Question

What are the conic sections used for?

Answer 1

Hint: As we know that there are so many shapes in conic sections that are useful in our practice life for new creation or doing research based on the shapes of conic sections. In Mathematics we use it to derive the shapes of the conic section by its equations. It might be a circle, ellipse, hyperbola or parabola according to the shape of the conic section. Here are the equations for the different conic sections that are below as:

Shape	Equation
Circle	${{\left( x-h \right)}^{2}}+{{\left( y-k \right)}^{2}}={{r}^{2}}$
Ellipse	$\dfrac{{{\left( x-h \right)}^{2}}}{{{a}^{2}}}+\dfrac{{{\left( y-k \right)}^{2}}}{{{b}^{2}}}=1$
Hyperbola	$\dfrac{{{\left( x-h \right)}^{2}}}{{{a}^{2}}}-\dfrac{{{\left( y-k \right)}^{2}}}{{{b}^{2}}}=1$
Parabola	${{\left( x-h \right)}^{2}}=4p\left( y-k \right)$

Complete step by step solution:
First of all we'll know about conic sections and its various types. In the conic sections, we will understand about the shapes or curves of conic sections.
“A conic section is obtained from the intersections of plane surfaces and it generates a double napped right circular cone.”
There are various shapes are found when the plane cuts the napped cone and these shapes are:
Circle:

Ellipse:

Parabola:

Hyperbola:

 Now, we will try to understand the use of conic sections.
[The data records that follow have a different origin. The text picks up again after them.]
-- pv_equiv track=rewrite | github.com/vinchinzu/euler | python/322.py | _count_digitwise_superset
-- ===== SOURCE A (Python) =====
-- from functools import lru_cache
-- from typing import Dict, List, Tuple
--
-- def to_base_digits_msb(num: int, base: int) -> List[int]:
--     """Return digits of ``num`` in the given ``base``, most significant first.
--
--     For ``num == 0`` this returns ``[0]``.
--     """
--
--     if num == 0:
--         return [0]
--
--     digits: List[int] = []
--     while num > 0:
--         digits.append(num % base)
--         num //= base
--     return digits[::-1]
--
-- def pad_digits_left(digits: List[int], length: int) -> List[int]:
--     """Return a new list of digits left-padded with zeros to ``length``."""
--
--     pad_len = max(0, length - len(digits))
--     if pad_len:
--         return [0] * pad_len + digits
--     return digits[:]
--
-- def _count_digitwise_superset(lower: int, upper: int, p: int) -> int:
--     """Count x in [lower, upper] with digits(x)_p >= digits(lower)_p.
--
--     The comparison is digit-wise (per position) using base-p digits.
--     """
--
--     if lower > upper:
--         return 0
--
--     n_digits = to_base_digits_msb(lower, p)
--     upper_digits = to_base_digits_msb(upper, p)
--
--     max_len = max(len(n_digits), len(upper_digits))
--     n_digits = pad_digits_left(n_digits, max_len)
--     upper_digits = pad_digits_left(upper_digits, max_len)
--
--     @lru_cache(maxsize=None)
--     def dp(pos: int, tight: bool) -> int:
--         if pos == max_len:
--             return 1
--
--         max_digit = upper_digits[pos] if tight else p - 1
--         min_digit = n_digits[pos]
--
--         if max_digit < min_digit:
--             return 0
--
--         total_count = 0
--         for digit in range(min_digit, max_digit + 1):
--             next_tight = tight and (digit == max_digit)
--             total_count += dp(pos + 1, next_tight)
--         return total_count
--
--     return dp(0, True)
-- ===== SOURCE B (Python) =====
-- def _digits_msb(num, base):
--     if num == 0:
--         return [0]
--     ds = []
--     while num > 0:
--         ds.append(num % base)
--         num //= base
--     return ds[::-1]
--
--
-- def _count_digitwise_superset(lower, upper, p):
--     if lower > upper:
--         return 0
--
--     lo = _digits_msb(lower, p)
--     up = _digits_msb(upper, p)
--     length = max(len(lo), len(up))
--     lo = [0] * (length - len(lo)) + lo
--     up = [0] * (length - len(up)) + up
--
--     # suf[i] = number of free digit suffixes from position i on
--     suf = [1] * (length + 1)
--     for i in range(length - 1, -1, -1):
--         suf[i] = suf[i + 1] * max(0, p - lo[i])
--
--     total = 0
--     for pos in range(length):
--         if up[pos] < lo[pos]:
--             return total
--         total += (up[pos] - lo[pos]) * suf[pos + 1]
--     return total + 1
-- ===== Notes on version B (the rewrite author's own statement) =====
-- stated objective: faster
-- what changed: Replaces the memoized digit-DP whose inner loop sums over every digit value in [min_digit, max_digit] with a single forward scan that multiplies a closed-form per-position factor (upper_digit - lower_digit) by a precomputed suffix product of free-digit counts, removing the O(p) inner loop entirely.
import Mathlib
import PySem

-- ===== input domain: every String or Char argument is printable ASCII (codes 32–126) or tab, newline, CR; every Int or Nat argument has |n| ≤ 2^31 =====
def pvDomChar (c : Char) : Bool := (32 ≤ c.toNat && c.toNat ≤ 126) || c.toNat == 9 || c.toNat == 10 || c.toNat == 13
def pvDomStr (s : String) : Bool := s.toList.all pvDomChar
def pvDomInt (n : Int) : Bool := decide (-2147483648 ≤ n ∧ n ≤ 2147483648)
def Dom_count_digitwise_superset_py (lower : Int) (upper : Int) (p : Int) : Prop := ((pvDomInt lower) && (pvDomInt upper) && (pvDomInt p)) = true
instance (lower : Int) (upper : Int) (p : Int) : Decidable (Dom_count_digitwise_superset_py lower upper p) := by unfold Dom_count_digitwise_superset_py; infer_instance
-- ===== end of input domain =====

-- B replaces A's memoized digit-DP (inner loop over all digit values, O(max_len * p)) by a
-- single forward scan with a precomputed suffix product of free-digit counts (O(max_len)).


-- ===== PORT A =====
-- while num > 0: digits.append(num % base); num //= base
-- fuel = num.toNat always suffices: each iteration strictly decreases a positive num
-- (for base ≥ 2 it divides; for base < 0 one step makes it negative); for base 0/1 with
-- num > 0 Python raises/diverges — those inputs are excluded by Pre_ below.
def pvToBaseAuxA (fuel : Nat) (num base : Int) : List Int :=
  match fuel with
  | 0 => []
  | f + 1 =>
      if num > 0 then PySem.Int.mod num base :: pvToBaseAuxA f (PySem.Int.floordiv num base) base
      else []

def to_base_digits_msb_py (num base : Int) : List Int :=
  if num = 0 then [0] else (pvToBaseAuxA num.toNat num base).reverse

def pad_digits_left_py (digits : List Int) (length : Nat) : List Int :=
  List.replicate (length - digits.length) 0 ++ digits

-- dp(pos, tight); Python stops at pos == max_len and dp is only invoked with pos ≤ max_len,
-- so the guard 'maxLen ≤ pos' is exact.  upper_digits[pos] / n_digits[pos] are always
-- in range (pos < max_len = length), so getD is exact indexing.
def dpA (p : Int) (nd ud : List Int) (maxLen : Nat) (pos : Nat) (tight : Bool) : Int :=
  if _h : maxLen ≤ pos then 1
  else
    let maxDigit := if tight then ud.getD pos 0 else p - 1
    let minDigit := nd.getD pos 0
    if maxDigit < minDigit then 0
    else
      (PySem.List.pyRange minDigit (maxDigit + 1) 1).foldl
        (fun acc d => acc + dpA p nd ud maxLen (pos + 1) (tight && (d == maxDigit))) 0
termination_by maxLen - pos
decreasing_by omega

def count_digitwise_superset_py (lower : Int) (upper : Int) (p : Int) : Int :=
  if lower > upper then 0
  else
    let nDigits0 := to_base_digits_msb_py lower p
    let upperDigits0 := to_base_digits_msb_py upper p
    let maxLen := max nDigits0.length upperDigits0.length
    let nDigits := pad_digits_left_py nDigits0 maxLen
    let upperDigits := pad_digits_left_py upperDigits0 maxLen
    dpA p nDigits upperDigits maxLen 0 true

-- ===== PORT B =====
-- same digit-extraction while loop as Source B's _digits_msb
def pvDigitsAuxB (fuel : Nat) (num base : Int) : List Int :=
  match fuel with
  | 0 => []
  | f + 1 =>
      if num > 0 then PySem.Int.mod num base :: pvDigitsAuxB f (PySem.Int.floordiv num base) base
      else []

def digits_msb_alt (num base : Int) : List Int :=
  if num = 0 then [0] else (pvDigitsAuxB num.toNat num base).reverse

-- suffix products suf[i] = suf[i+1] * max(0, p - lo[i]), built back-to-front
def sufList (p : Int) (lo : List Int) : List Int :=
  lo.foldr (fun d acc => (max 0 (p - d) * acc.headD 1) :: acc) [1]

-- forward scan: walk lo/up together with the tail of the suffix-product list
def bLoop (los ups sufs : List Int) (total : Int) : Int :=
  match los, ups, sufs with
  | l :: lt, u :: ut, _ :: st =>
      if u < l then total else bLoop lt ut st (total + (u - l) * st.headD 1)
  | _, _, _ => total + 1

def count_digitwise_superset_py_alt (lower : Int) (upper : Int) (p : Int) : Int :=
  if lower > upper then 0
  else
    let lo0 := digits_msb_alt lower p
    let up0 := digits_msb_alt upper p
    let len := max lo0.length up0.length
    let lo := List.replicate (len - lo0.length) 0 ++ lo0
    let up := List.replicate (len - up0.length) 0 ++ up0
    bLoop lo up (sufList p lo) 0

-- ===== PRECONDITION & SPEC =====
-- Pre_ excludes exactly the inputs where A does not return: with base p = 0 A raises
-- ZeroDivisionError and with p = 1 it loops forever, in both cases only when some digit
-- extraction actually runs (lower ≤ upper and upper > 0).  A returns on every other input
-- (including negative p and negative bounds) and those all stay inside Pre_.
def Pre_count_digitwise_superset_py (lower : Int) (upper : Int) (p : Int) : Prop :=
  lower > upper ∨ (p ≠ 0 ∧ p ≠ 1) ∨ upper ≤ 0
instance (lower : Int) (upper : Int) (p : Int) : Decidable (Pre_count_digitwise_superset_py lower upper p) := by unfold Pre_count_digitwise_superset_py; infer_instance

def pvWitness_count_digitwise_superset_py : Int × Int × Int := (3, 10, 2)

def Spec_count_digitwise_superset_py (lower : Int) (upper : Int) (p : Int) (out : Int) : Prop := out = count_digitwise_superset_py_alt lower upper p
instance (lower : Int) (upper : Int) (p : Int) (out : Int) : Decidable (Spec_count_digitwise_superset_py lower upper p out) := by unfold Spec_count_digitwise_superset_py; infer_instance

-- ===== CLAIM (what is proved, stated in full; the proofs are below) =====
def Claim_equal_count_digitwise_superset_py : Prop := ∀ (lower : Int) (upper : Int) (p : Int), Dom_count_digitwise_superset_py lower upper p → Pre_count_digitwise_superset_py lower upper p → Spec_count_digitwise_superset_py lower upper p (count_digitwise_superset_py lower upper p)

-- ===== LEMMAS AND PROOFS =====

-- the two digit-extraction helpers are textually identical
theorem pvDigitsAux_eq (fuel : Nat) (num base : Int) :
    pvDigitsAuxB fuel num base = pvToBaseAuxA fuel num base := by
  induction fuel generalizing num with
  | zero => rfl
  | succ f ih => simp [pvDigitsAuxB, pvToBaseAuxA, ih]

theorem digits_msb_alt_eq (num base : Int) :
    digits_msb_alt num base = to_base_digits_msb_py num base := by
  simp [digits_msb_alt, to_base_digits_msb_py, pvDigitsAux_eq]

-- abstract values of the two loops
def prodTail (p : Int) : List Int -> Int
  | [] => 1
  | d :: t => max 0 (p - d) * prodTail p t

def tightCount (p : Int) : List Int -> List Int -> Int
  | l :: lt, u :: ut => if u < l then 0 else (u - l) * prodTail p lt + tightCount p lt ut
  | _, _ => 1

theorem sufList_head (p : Int) (l : List Int) : (sufList p l).headD 1 = prodTail p l := by
  induction l with
  | nil => rfl
  | cons d t ih =>
      show max 0 (p - d) * (sufList p t).headD 1 = prodTail p (d :: t)
      rw [ih]; rfl

theorem bLoop_eq (p : Int) (lo : List Int) :
    forall (up : List Int) (t : Int), bLoop lo up (sufList p lo) t = t + tightCount p lo up := by
  induction lo with
  | nil => intro up t; cases up <;> simp [bLoop, tightCount]
  | cons d lt ih =>
      intro up t
      cases up with
      | nil => simp [bLoop, tightCount]
      | cons u ut =>
          show bLoop (d :: lt) (u :: ut) ((max 0 (p - d) * (sufList p lt).headD 1) :: sufList p lt) t = _
          rw [bLoop]
          by_cases h : u < d
          · simp [h, tightCount]
          · simp only [h, if_false, tightCount]
            rw [ih ut, sufList_head]
            ring

theorem foldl_add_const (l : List Int) (C : Int) :
    forall acc : Int, l.foldl (fun a (_ : Int) => a + C) acc = acc + l.length * C := by
  induction l with
  | nil => intro acc; simp
  | cons x t ih => intro acc; simp [List.foldl_cons, ih]; ring

theorem drop_cons_getD (l : List Int) (pos : Nat) (h : pos < l.length) :
    l.drop pos = l.getD pos 0 :: l.drop (pos + 1) := by
  rw [List.drop_eq_getElem_cons h, List.getD_eq_getElem?_getD, List.getElem?_eq_getElem h]
  rfl

theorem dpF (p : Int) (nd ud : List Int) (maxLen : Nat) :
    forall pos : Nat, nd.length = maxLen -> pos <= maxLen ->
      dpA p nd ud maxLen pos false = prodTail p (nd.drop pos) := by
  intro pos
  induction hfuel : maxLen - pos generalizing pos with
  | zero =>
      intro hlen hpos
      rw [dpA, dif_pos (by omega : maxLen <= pos),
          List.drop_eq_nil_of_le (by omega : nd.length <= pos)]
      rfl
  | succ k ih =>
      intro hlen hpos
      have hlt : pos < maxLen := by omega
      have hdrop := drop_cons_getD nd pos (by omega)
      have ihv : dpA p nd ud maxLen (pos + 1) false = prodTail p (nd.drop (pos + 1)) :=
        ih (pos + 1) (by omega) hlen (by omega)
      rw [dpA, dif_neg (by omega : ¬ maxLen <= pos)]
      simp only [Bool.false_and, Bool.false_eq_true, if_false]
      by_cases h : p - 1 < nd.getD pos 0
      · rw [if_pos h, hdrop]
        simp only [prodTail]
        have : max 0 (p - nd.getD pos 0) = 0 := by omega
        rw [this]; ring
      · rw [if_neg h]
        rw [show (fun (acc d : Int) => acc + dpA p nd ud maxLen (pos + 1) false)
              = (fun (acc : Int) (_ : Int) => acc + dpA p nd ud maxLen (pos + 1) false) from rfl]
        rw [foldl_add_const, ihv, PySem.List.length_pyRange_one, hdrop]
        simp only [prodTail]
        have h1 : ((p - 1 + 1 - nd.getD pos 0).toNat : Int) = p - nd.getD pos 0 := by omega
        have h2 : max 0 (p - nd.getD pos 0) = p - nd.getD pos 0 := by omega
        rw [h1, h2]; ring

theorem dpT (p : Int) (nd ud : List Int) (maxLen : Nat) :
    forall pos : Nat, nd.length = maxLen -> ud.length = maxLen -> pos <= maxLen ->
      dpA p nd ud maxLen pos true = tightCount p (nd.drop pos) (ud.drop pos) := by
  intro pos
  induction hfuel : maxLen - pos generalizing pos with
  | zero =>
      intro hnd hud hpos
      rw [dpA, dif_pos (by omega : maxLen <= pos),
          List.drop_eq_nil_of_le (by omega : nd.length <= pos)]
      rfl
  | succ k ih =>
      intro hnd hud hpos
      have hlt : pos < maxLen := by omega
      have hdropn := drop_cons_getD nd pos (by omega)
      have hdropu := drop_cons_getD ud pos (by omega)
      rw [dpA, dif_neg (by omega : ¬ maxLen <= pos)]
      simp only [Bool.true_and, if_true]
      rw [hdropn, hdropu]
      simp only [tightCount]
      by_cases h : ud.getD pos 0 < nd.getD pos 0
      · rw [if_pos h, if_pos h]
      · rw [if_neg h, if_neg h]
        have hvu : nd.getD pos 0 <= ud.getD pos 0 := by omega
        rw [PySem.List.pyRange_one_succ_right hvu, List.foldl_append]
        rw [PySem.List.foldl_congr_mem (PySem.List.pyRange (nd.getD pos 0) (ud.getD pos 0))
              (fun acc d => acc + dpA p nd ud maxLen (pos + 1) (d == ud.getD pos 0))
              (fun (acc : Int) (_ : Int) => acc + dpA p nd ud maxLen (pos + 1) false) 0
              (by
                intro acc d hd
                have hdu : d < ud.getD pos 0 := (PySem.List.mem_pyRange_one.1 hd).2
                have : (d == ud.getD pos 0) = false := by
                  simp only [beq_eq_false_iff_ne, ne_eq]; omega
                simp only [this])]
        rw [foldl_add_const, PySem.List.length_pyRange_one]
        simp only [List.foldl_cons, List.foldl_nil, beq_self_eq_true]
        rw [dpF p nd ud maxLen (pos + 1) hnd (by omega),
            ih (pos + 1) (by omega) hnd hud (by omega)]
        have h1 : ((ud.getD pos 0 - nd.getD pos 0).toNat : Int) = ud.getD pos 0 - nd.getD pos 0 := by omega
        rw [h1]; ring

-- ===== VERDICT (by name: the statement is the Claim_ definition above) =====
theorem count_digitwise_superset_py_spec : Claim_equal_count_digitwise_superset_py := by
  intro lower upper p _ _
  unfold Spec_count_digitwise_superset_py
  unfold count_digitwise_superset_py count_digitwise_superset_py_alt
  by_cases hlu : lower > upper
  · simp [hlu]
  · simp only [hlu, if_false]
    rw [digits_msb_alt_eq, digits_msb_alt_eq]
    set nd0 := to_base_digits_msb_py lower p with hnd0
    set ud0 := to_base_digits_msb_py upper p with hud0
    set L := max nd0.length ud0.length with hL
    have hnd : (pad_digits_left_py nd0 L).length = L := by
      simp [pad_digits_left_py]; omega
    have hud : (pad_digits_left_py ud0 L).length = L := by
      simp [pad_digits_left_py]; omega
    rw [dpT p _ _ L 0 hnd hud (by omega)]
    simp only [List.drop_zero]
    rw [show List.replicate (L - nd0.length) 0 ++ nd0 = pad_digits_left_py nd0 L from rfl,
        show List.replicate (L - ud0.length) 0 ++ ud0 = pad_digits_left_py ud0 L from rfl,
        bLoop_eq]
    ring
There are some examples related to the conic section:
Bangles are in the shape of a circle.
The path of earth is ellipsoid.
Car headlights are an example of parabola.
If we will observe some things carefully in our daily life, we will find that some of them are in the shape of conic sections. It gives varieties of design and solidness to the structure. It helps to create many more things like a designed circular roof or a parabolic shape of roof.
Since, we have equations for every curve of conic section that helps to calculate it according to the dimension what size of the structure would be. Here are the equations of different conic sections as:

Shape	Equation
Circle	${{\left( x-h \right)}^{2}}+{{\left( y-k \right)}^{2}}={{r}^{2}}$
Ellipse	$\dfrac{{{\left( x-h \right)}^{2}}}{{{a}^{2}}}+\dfrac{{{\left( y-k \right)}^{2}}}{{{b}^{2}}}=1$
Hyperbola	$\dfrac{{{\left( x-h \right)}^{2}}}{{{a}^{2}}}-\dfrac{{{\left( y-k \right)}^{2}}}{{{b}^{2}}}=1$
Parabola	${{\left( x-h \right)}^{2}}=4p\left( y-k \right)$

Note: We will have to keep some points in minds regarding the shapes of conic sections that are noted below as:
The expression of all conic equation will be in the form of:
$\Rightarrow a{{x}^{2}}+b{{y}^{2}}+cxy+dx+ey+f=0$
Where, $a,b,c,d,e$ and $f$ are constants:
If ${{c}^{2}}-4ab<0$ ,it will be either a circle or an ellipse.
If ${{c}^{2}}-4ab=0$ , it will be a parabola.
If ${{c}^{2}}-4ab>0$, it will be a hyperbola.